Ce dernier acquiesça en grattant les squames d’entre ses deux yeux, cherchant, au fin fond de sa mémoire, où elles avaient pu être stockées. Poursuivre un autre navire ne faisait aucunement peur au Grand Blanc, surtout qu’il possédait l’avantage de la vitesse. Sa galère, plus grande à n’en pas douter, car il se souvenait des embarcations mouillant à Taranthérunis à leur arrivée, lui garantissait de les rattraper. Korshac se demandait plutôt à quel genre de capitaine il avait affaire. Il devait connaître la rivière mieux que lui, puisque dans son souvenir, il ne l’avait naviguée qu’une seule fois et c’était il y a bien longtemps. La vitesse paraissait donc son seul atout. Korshac en conclut qu’il viserait le centre de la rivière, pour être sûr de ne risquer l’échouement sur aucun récif.
La règle était ici, comme partout ailleurs : de nuit, les navires se devaient de jeter l’ancre près des rives. Aucun bateau ne s’aventurait sur les voies navigables avant le lever du soleil. Mais si par malheur, un seul devait descendre la rivière, le capitaine Korshac espérait que les lanternes à faisceau se refléteraient sur sa voile blanche assez tôt pour tenter de l’éviter. Voilà où il en était dans son esprit, au moment même où la Squale allait s’enfoncer entre les parois sombres et dévorantes de la Faille de Taranthérunis.
Çà et là, les feux chatoyants des cabanes éclairaient encore ses côtés.

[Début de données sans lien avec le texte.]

-- pv_equiv track=rewrite | github.com/ccam80/zotero-chunk-mcp | src/zotero_chunk_rag/feature_extraction/postprocessors/inline_headers.py | _find_exclusive_or_column
-- ===== SOURCE A (Python) =====
-- def _find_exclusive_or_column(rows: tuple[tuple[str, ...], ...]) -> int | None:
--     """Find a column that is populated exclusively when other columns are not.
--
--     Returns the column index or ``None`` if no such column exists.
--     """
--     if not rows:
--         return None
--
--     ncols = max(len(r) for r in rows) if rows else 0
--     if ncols < 2:
--         return None
--
--     # For each column, check if it has the exclusive-or pattern
--     for candidate in range(ncols):
--         header_rows = 0  # rows where only this col is populated
--         data_rows = 0    # rows where other cols are populated
--         conflict_rows = 0  # rows where both this col and others are populated
--
--         for row in rows:
--             cell_val = row[candidate].strip() if candidate < len(row) else ""
--             other_populated = any(
--                 row[j].strip() for j in range(min(len(row), ncols)) if j != candidate
--             )
--
--             if cell_val and not other_populated:
--                 header_rows += 1
--             elif cell_val and other_populated:
--                 conflict_rows += 1
--             elif not cell_val and other_populated:
--                 data_rows += 1
--
--         # The column must have at least 1 header row, some data rows,
--         # and no conflict rows (exclusive-or)
--         if header_rows >= 1 and data_rows >= 1 and conflict_rows == 0:
--             return candidate
--
--     return None
-- ===== SOURCE B (Python) =====
-- def _find_exclusive_or_column(rows):
--     """Find a column that is populated exclusively when other columns are not.
--
--     One pass precomputes per-row populated flags and counts, so each candidate
--     column is classified in O(1) per row instead of rescanning the row.
--     """
--     if not rows:
--         return None
--
--     ncols = max(len(r) for r in rows)
--     if ncols < 2:
--         return None
--
--     stats = []
--     for row in rows:
--         flags = [bool(cell.strip()) for cell in row]
--         stats.append((flags, sum(flags)))
--
--     for candidate in range(ncols):
--         header_rows = 0
--         data_rows = 0
--         conflict_rows = 0
--         for flags, count in stats:
--             cell = candidate < len(flags) and flags[candidate]
--             others = count - (1 if cell else 0)
--             if cell:
--                 if others:
--                     conflict_rows += 1
--                 else:
--                     header_rows += 1
--             elif others:
--                 data_rows += 1
--         if header_rows and data_rows and not conflict_rows:
--             return candidate
--
--     return None
-- ===== Notes on version B (the rewrite author's own statement) =====
-- stated objective: faster
-- what changed: Precompute per-row populated flags and a populated count once, then classify each (candidate,row) pair in O(1) from count and flag instead of rescanning the whole row for 'other populated' under every candidate.
import Mathlib
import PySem

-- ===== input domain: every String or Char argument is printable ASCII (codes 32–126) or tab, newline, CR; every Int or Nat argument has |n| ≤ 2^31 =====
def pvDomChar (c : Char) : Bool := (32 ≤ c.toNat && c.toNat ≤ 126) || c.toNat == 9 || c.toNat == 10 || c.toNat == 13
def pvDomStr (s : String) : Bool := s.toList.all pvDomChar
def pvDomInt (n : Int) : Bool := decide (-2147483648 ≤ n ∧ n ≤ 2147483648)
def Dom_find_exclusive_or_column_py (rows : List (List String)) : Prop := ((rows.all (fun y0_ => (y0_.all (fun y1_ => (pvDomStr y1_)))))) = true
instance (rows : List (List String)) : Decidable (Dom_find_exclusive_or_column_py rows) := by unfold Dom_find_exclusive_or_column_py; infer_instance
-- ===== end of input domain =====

Mais, la lumière rassurante de la lune avait été avalée. Korshac distinguait encore les silhouettes des passerelles qui contrastaient avec le ciel étoilé. Sur l’une d’elles, des citoyens s’y étaient hasardés munis d’une torche et devaient, en ce moment même, observer la Squale prendre le chemin du néant.
« N’est-ce pas la plus grande bêtise de ma vie que je fais là ? se demanda Korshac, tentant de revenir à celui qu’il avait toujours été, de redevenir l’esclavagiste dénué de sentiments. »
Mais, le visage de Kaïsha hantait le noir horizon, avec ses doux traits de panthérès qui l’accompagnaient maintenant depuis de longs sillons. Et quand Kwo vint lui annoncer, qu’après avoir bu un dernier jus de citron, l’homme-lézard avait succombé à ses blessures, Korshac fut définitivement convaincu de risquer toute sa vie pour la retrouver.